▶ **About this exercise**: From the records below, extract only the lines running from the line with "-- B: fold over" to the line with "front recursion. -/", both lines included, reproducing them exactly.

::: Provided records :::

lemma bFold (sp ep : List Int) (txt : String) : ∀ (i : Nat) (d : PySem.Dict Int Int) (out : List String),
    Dinv ep d i →
    ((PySem.List.pyRange ((i : Int) - 1) (-1) (-1)).foldl
      (fun st k =>
        let st := if k < (PySem.List.len ep) then (st.1.insert (PySem.List.pyGetD ep k 0) k, st.2) else st
        if k < (PySem.List.len sp) then
          let s := PySem.List.pyGetD sp k 0
          if s != 0 && st.1.contains s then
            (st.1, st.2 ++ [PySem.Str.slice txt (some k) (some (st.1.getD s 0 + 1))])
          else st
        else st) (d, out)).2
    = out ++ (List.range i).reverse.flatMap (emitB sp ep txt) := by
  intro i
  induction i with
  | zero =>
    intro d out _
    rw [PySem.List.pyRange_neg_one_eq_nil (by norm_num)]
    simp
  | succ i ih =>
    intro d out hinv
    rw [show ((i + 1 : Nat) : Int) - 1 = ((i : Nat) : Int) by push_cast; ring]
    rw [PySem.List.pyRange_neg_one_cons (show (-1 : Int) < ((i : Nat) : Int) by omega)]
    rw [List.foldl_cons]
    obtain ⟨d', hd', hbody⟩ := bBody sp ep txt d i out hinv
    rw [hbody, ih d' (out ++ emitB sp ep txt i) hd']
    rw [List.range_succ, List.reverse_append]
    simp [List.append_assoc]

-- each per-index emission is [] or a singleton, so reversing it is a no-op
lemma emitB_reverse (sp ep : List Int) (txt : String) (k : Nat) :
    (emitB sp ep txt k).reverse = emitB sp ep txt k := by
  unfold emitB emitE
  split_ifs with h1 h2
  · simp
  · cases ffind (sp.getD k 0) (ep.drop k) <;> simp
  · simp

lemma flatMap_congr' {α β : Type} (l : List α) (f g : α → List β) (h : ∀ a ∈ l, f a = g a) :
    l.flatMap f = l.flatMap g := by
  induction l with
  | nil => rfl
  | cons x xs ih =>
    simp only [List.flatMap_cons]
    rw [h x (List.mem_cons_self), ih (fun a ha => h a (List.mem_cons_of_mem x ha))]

lemma alt_eq_flatMap (sp ep : List Int) (txt : String) :
    mrc_decode_alt sp ep txt
      = (List.range (max sp.length ep.length)).flatMap (emitB sp ep txt) := by
  unfold mrc_decode_alt
  dsimp only
  have hmax : max (PySem.List.len sp) (PySem.List.len ep) - 1
      = ((max sp.length ep.length : Nat) : Int) - 1 := by
    simp [PySem.List.len_eq, Nat.cast_max]
  rw [hmax]
  have hinv : Dinv ep PySem.Dict.empty (max sp.length ep.length) := by
    intro t
    rw [List.drop_eq_nil_of_le (le_max_right _ _)]
    simp [PySem.Dict.get?_empty, ffind]
  rw [bFold sp ep txt (max sp.length ep.length) PySem.Dict.empty [] hinv]
  rw [List.nil_append, List.reverse_flatMap, List.reverse_reverse]
  exact flatMap_congr' _ _ _ (fun a _ => emitB_reverse sp ep txt a)
-- pv_equiv track=rewrite | github.com/skanamar017/StringsAndThings | python/strings_and_things.py | count_triple
-- ===== SOURCE A (Python) =====
-- def count_triple(input_str):
--     """
--     We'll say that a "triple" in a string is a char appearing three times in a row.
--     Return the number of triples in the given string. The triples may overlap.
--     example :  count_triple("abcXXXabc") // Should return 1
--                count_triple("xxxabyyyycd") // Should return 3
--                count_triple("a") // Should return 0
--     """
--     if len(input_str)<3:
--         return 0
--     count=0
--     for i in range(len(input_str)-2):
--         if len(set(input_str[i:i+3]))==1:
--             count+=1
--     return count
-- ===== SOURCE B (Python) =====
-- def count_triple(input_str):
--     # Run-length scan: a maximal run of L equal chars contributes max(0, L-2) triples.
--     total = 0
--     run = 0
--     prev = None
--     for c in input_str:
--         if c == prev:
--             run += 1
--         else:
--             total += max(0, run - 2)
--             run = 1
--             prev = c
--     total += max(0, run - 2)
--     return total
-- ===== Notes on version B (the rewrite author's own statement) =====
-- stated objective: simpler
-- what changed: Replaced the per-index window test (building a set of each 3-char slice and checking its size) with a single run-length scan that adds max(0, L-2) for each maximal run of L equal characters.
import Mathlib
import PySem

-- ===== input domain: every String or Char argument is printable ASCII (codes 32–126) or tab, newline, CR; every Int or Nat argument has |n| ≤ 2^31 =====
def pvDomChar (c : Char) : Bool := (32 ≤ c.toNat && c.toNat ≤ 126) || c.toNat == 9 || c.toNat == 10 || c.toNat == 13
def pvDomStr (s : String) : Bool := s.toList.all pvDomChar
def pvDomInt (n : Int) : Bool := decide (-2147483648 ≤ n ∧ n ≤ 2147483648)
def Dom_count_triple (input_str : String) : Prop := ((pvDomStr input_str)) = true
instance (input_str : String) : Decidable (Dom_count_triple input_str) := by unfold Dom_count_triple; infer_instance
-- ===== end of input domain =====

-- B replaces A's per-window set-size test with a single run-length scan adding max(0, L-2) per maximal run (objective: simpler one-pass alternative).

-- ===== PORT A =====
-- A: if len < 3 return 0; loop i in range(len-2), count windows whose 3-char slice has a 1-element set.
def count_triple (input_str : String) : Int :=
  let l := input_str.toList
  if l.length < 3 then 0
  else
    (PySem.List.pyRange 0 ((l.length : Int) - 2) 1).foldl
      (fun count i =>
        if (PySem.Set.ofList (PySem.List.slice l (some i) (some (i + 3)))).length == 1
        then count + 1 else count) 0

-- ===== PORT B =====
-- B: fold over the characters with state (total, run, prev), flushing max(0, run-2) on each run change and at the end.
def ctStep (st : Int × Int × Option Char) (c : Char) : Int × Int × Option Char :=
  if st.2.2 == some c then (st.1, st.2.1 + 1, st.2.2)
  else (st.1 + max 0 (st.2.1 - 2), 1, some c)

def count_triple_alt (input_str : String) : Int :=
  let st := input_str.toList.foldl ctStep (0, 0, none)
  st.1 + max 0 (st.2.1 - 2)

-- ===== PRECONDITION & SPEC =====
def Spec_count_triple (input_str : String) (out : Int) : Prop := out = count_triple_alt input_str
instance (input_str : String) (out : Int) : Decidable (Spec_count_triple input_str out) := by unfold Spec_count_triple; infer_instance

-- ===== CLAIM (what is proved, stated in full; the proofs are below) =====
def Claim_equal_count_triple : Prop := ∀ (input_str : String), Dom_count_triple input_str → Spec_count_triple input_str (count_triple input_str)

-- ===== LEMMAS AND PROOFS =====

/-- Number of positions where three equal chars start, front recursion. -/
def winCount : List Char → Int
  | a :: b :: c :: t => (if a = b ∧ b = c then 1 else 0) + winCount (b :: c :: t)
  | _ => 0

/-- Triples contributed by a pending run of `r` copies of `p` followed by `l`. -/
def ctr : Char → Int → List Char → Int
  | _, r, [] => max 0 (r - 2)
  | p, r, c :: l => if c = p then ctr p (r + 1) l else max 0 (r - 2) + ctr c 1 l

theorem foldl_ctStep (l : List Char) (t r : Int) (p : Char) :
    (l.foldl ctStep (t, r, some p)).1 + max 0 ((l.foldl ctStep (t, r, some p)).2.1 - 2)
      = t + ctr p r l := by
  induction l generalizing t r p with
  | nil => simp [ctr]
  | cons c l ih =>
    by_cases h : c = p
    · simp [ctStep, ctr, h, ih]
    · have h' : ¬ (p = c) := fun hh => h hh.symm
      simp [ctStep, ctr, h, h', ih, add_assoc]

theorem winCount_replicate (r : Nat) (p : Char) :
    winCount (List.replicate r p) = max 0 ((r : Int) - 2) := by
  induction r with
  | zero => simp [winCount]
  | succ r ih =>
    match r, ih with
    | 0, _ => simp [winCount]
    | 1, _ => simp [winCount, List.replicate]
    | (s + 2), ih =>
      have : List.replicate (s + 2 + 1) p = p :: p :: p :: List.replicate s p := by
        simp [List.replicate_succ]
      rw [this]
      have h2 : List.replicate (s + 2) p = p :: p :: List.replicate s p := by
        simp [List.replicate_succ]
      rw [winCount, ← h2, ih]
      simp only [and_self, if_true]
      push_cast
      omega

theorem winCount_replicate_append (r : Nat) (p c : Char) (l : List Char) (h : p ≠ c) :
    winCount (List.replicate r p ++ c :: l) = max 0 ((r : Int) - 2) + winCount (c :: l) := by
  induction r with
  | zero => simp
  | succ r ih =>
    match r, ih with
    | 0, _ =>
      cases l with
      | nil => simp [winCount]
      | cons d t => simp [winCount, h]
    | 1, _ =>
      cases l with
      | nil => simp [winCount, List.replicate, h]
      | cons d t => simp [winCount, h, List.replicate]
    | (s + 2), ih =>
      have e : List.replicate (s + 2 + 1) p ++ c :: l
          = p :: p :: p :: (List.replicate s p ++ c :: l) := by
        simp [List.replicate_succ]
      have e2 : List.replicate (s + 2) p ++ c :: l
          = p :: p :: (List.replicate s p ++ c :: l) := by
        simp [List.replicate_succ]
      rw [e, winCount, ← e2, ih]
      simp only [and_self, if_true]
      push_cast
      omega

theorem ctr_eq_winCount (l : List Char) (p : Char) (r : Nat) (hr : 1 ≤ r) :
    ctr p (r : Int) l = winCount (List.replicate r p ++ l) := by
  induction l generalizing p r with
  | nil => simp [ctr, winCount_replicate]
  | cons c t ih =>
    by_cases h : c = p
    · subst h
      have : List.replicate r c ++ c :: t = List.replicate (r + 1) c ++ t := by
        simp [List.replicate_succ']
      rw [ctr, if_pos rfl, this, ← ih c (r + 1) (by omega)]
      push_cast; ring_nf
    · have h' : p ≠ c := fun hh => h hh.symm
      rw [ctr, if_neg h, winCount_replicate_append r p c t h',
        show (1 : Int) = ((1 : Nat) : Int) from rfl, ih c 1 le_rfl]
      simp

/-- The window indicator A tests, as a Bool predicate on the index. -/
def indA (l : List Char) (i : Int) : Bool :=
  (PySem.Set.ofList (PySem.List.slice l (some i) (some (i + 3)))).length == 1

theorem setLen3 (a b c : Char) :
    ((PySem.Set.ofList [a, b, c]).length == 1) = decide (a = b ∧ b = c) := by
  have h1 : PySem.Set.ofList [a, b, c] = PySem.Set.add (PySem.Set.add (PySem.Set.add [] a) b) c := rfl
  have h2 : PySem.Set.add ([] : PySem.Set Char) a = [a] := by
    rw [PySem.Set.add]; simp
  rw [h1, h2]
  by_cases hab : a = b
  · subst hab
    have h3 : PySem.Set.add [a] a = [a] := by rw [PySem.Set.add]; simp
    rw [h3]
    by_cases hac : a = c
    · subst hac
      rw [h3]; simp
    · have : PySem.Set.add [a] c = [a, c] := by
        rw [PySem.Set.add]; simp [List.contains_eq_mem, Ne.symm hac]
      rw [this]; simp [hac]
  · have h3 : PySem.Set.add [a] b = [a, b] := by
      rw [PySem.Set.add]; simp [List.contains_eq_mem, Ne.symm hab]
    rw [h3]
    by_cases hc : c ∈ ([a, b] : List Char)
    · have : PySem.Set.add [a, b] c = [a, b] := by
        rw [PySem.Set.add]; simp [List.contains_eq_mem] at hc ⊢; tauto
      rw [this]; simp [hab]
    · have : PySem.Set.add [a, b] c = [a, b, c] := by
        rw [PySem.Set.add]; simp [List.contains_eq_mem] at hc ⊢; tauto
      rw [this]; simp [hab]

theorem indA_shift (a : Char) (l : List Char) (i : Nat) :
    indA (a :: l) ((i : Int) + 1) = indA l (i : Int) := by
  unfold indA
  have e1 : ((i : Int) + 1) = ((i + 1 : Nat) : Int) := by push_cast; ring
  have e2 : ((i : Int) + 3) = ((i + 3 : Nat) : Int) := by push_cast; ring
  have e3 : ((i + 1 : Nat) : Int) + 3 = ((i + 4 : Nat) : Int) := by push_cast; ring
  rw [e1, e3, e2, PySem.List.slice_natCast, PySem.List.slice_natCast]
  simp

theorem countP_indA (l : List Char) :
    (List.countP (fun i : Nat => indA l (i : Int)) (List.range (l.length - 2)) : Int)
      = winCount l := by
  induction l with
  | nil => simp [winCount]
  | cons a t ih =>
    match t, ih with
    | [], _ => simp [winCount]
    | [b], _ => simp [winCount]
    | (b :: c :: t), ih =>
      have hlen : (a :: b :: c :: t).length - 2 = (b :: c :: t).length - 2 + 1 := by
        simp
      rw [hlen, List.range_succ_eq_map, List.countP_cons, List.countP_map]
      have h0 : indA (a :: b :: c :: t) ((0 : Nat) : Int) = decide (a = b ∧ b = c) := by
        unfold indA
        rw [show ((0 : Nat) : Int) + 3 = ((3 : Nat) : Int) by norm_num,
          PySem.List.slice_natCast]
        simpa using setLen3 a b c
      have : List.countP ((fun i : Nat => indA (a :: b :: c :: t) (i : Int)) ∘ Nat.succ)
            (List.range ((b :: c :: t).length - 2))
          = List.countP (fun i : Nat => indA (b :: c :: t) (i : Int))
            (List.range ((b :: c :: t).length - 2)) := by
        apply List.countP_congr
        intro i _
        simpa [Function.comp, Nat.succ_eq_add_one] using indA_shift a (b :: c :: t) i
      rw [this]
      simp only [winCount, ← ih]
      push_cast
      rw [show ((0 : Nat) : Int) = (0 : Int) from rfl] at h0
      rw [h0]
      by_cases hab : a = b ∧ b = c <;> simp [hab] <;> omega


theorem countA (l : List Char) (h : ¬ l.length < 3) :
    (PySem.List.pyRange 0 ((l.length : Int) - 2) 1).foldl
      (fun count i => if indA l i then count + 1 else count) 0 = winCount l := by
  have e : ((l.length : Int) - 2) = ((l.length - 2 : Nat) : Int) := by
    push_cast [Nat.cast_sub (by omega : 2 ≤ l.length)]; ring
  rw [e, PySem.List.pyRange_zero_natCast, List.foldl_map, PySem.List.foldl_if_add_one]
  simpa using countP_indA l

theorem countB (s : String) : count_triple_alt s = winCount s.toList := by
  unfold count_triple_alt
  cases hs : s.toList with
  | nil => simp [winCount]
  | cons c t =>
    have h1 : ctStep (0, 0, none) c = (0, 1, some c) := by
      simp [ctStep]
    rw [List.foldl_cons, h1, foldl_ctStep,
      show (1 : Int) = ((1 : Nat) : Int) from rfl, ctr_eq_winCount t c 1 le_rfl]
    simp

-- ===== VERDICT (by name: the statement is the Claim_ definition above) =====
theorem count_triple_spec : Claim_equal_count_triple := by
  intro s _
  unfold Spec_count_triple count_triple
  rw [countB]
  by_cases h : s.toList.length < 3
  · simp only [h, if_true]
    cases hs : s.toList with
    | nil => simp [winCount]
    | cons a t =>
      rw [hs] at h
      match t, h with
      | [], _ => simp [winCount]
      | [b], _ => simp [winCount]
      | (b :: c :: t), h => simp at h; omega
  · simp only [h, if_false]
    exact countA s.toList h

:::

▶ **Task solution**:
-- B: fold over the characters with state (total, run, prev), flushing max(0, run-2) on each run change and at the end.
def ctStep (st : Int × Int × Option Char) (c : Char) : Int × Int × Option Char :=
  if st.2.2 == some c then (st.1, st.2.1 + 1, st.2.2)
  else (st.1 + max 0 (st.2.1 - 2), 1, some c)

def count_triple_alt (input_str : String) : Int :=
  let st := input_str.toList.foldl ctStep (0, 0, none)
  st.1 + max 0 (st.2.1 - 2)

-- ===== PRECONDITION & SPEC =====
def Spec_count_triple (input_str : String) (out : Int) : Prop := out = count_triple_alt input_str
instance (input_str : String) (out : Int) : Decidable (Spec_count_triple input_str out) := by unfold Spec_count_triple; infer_instance

-- ===== CLAIM (what is proved, stated in full; the proofs are below) =====
def Claim_equal_count_triple : Prop := ∀ (input_str : String), Dom_count_triple input_str → Spec_count_triple input_str (count_triple input_str)

-- ===== LEMMAS AND PROOFS =====

/-- Number of positions where three equal chars start, front recursion. -/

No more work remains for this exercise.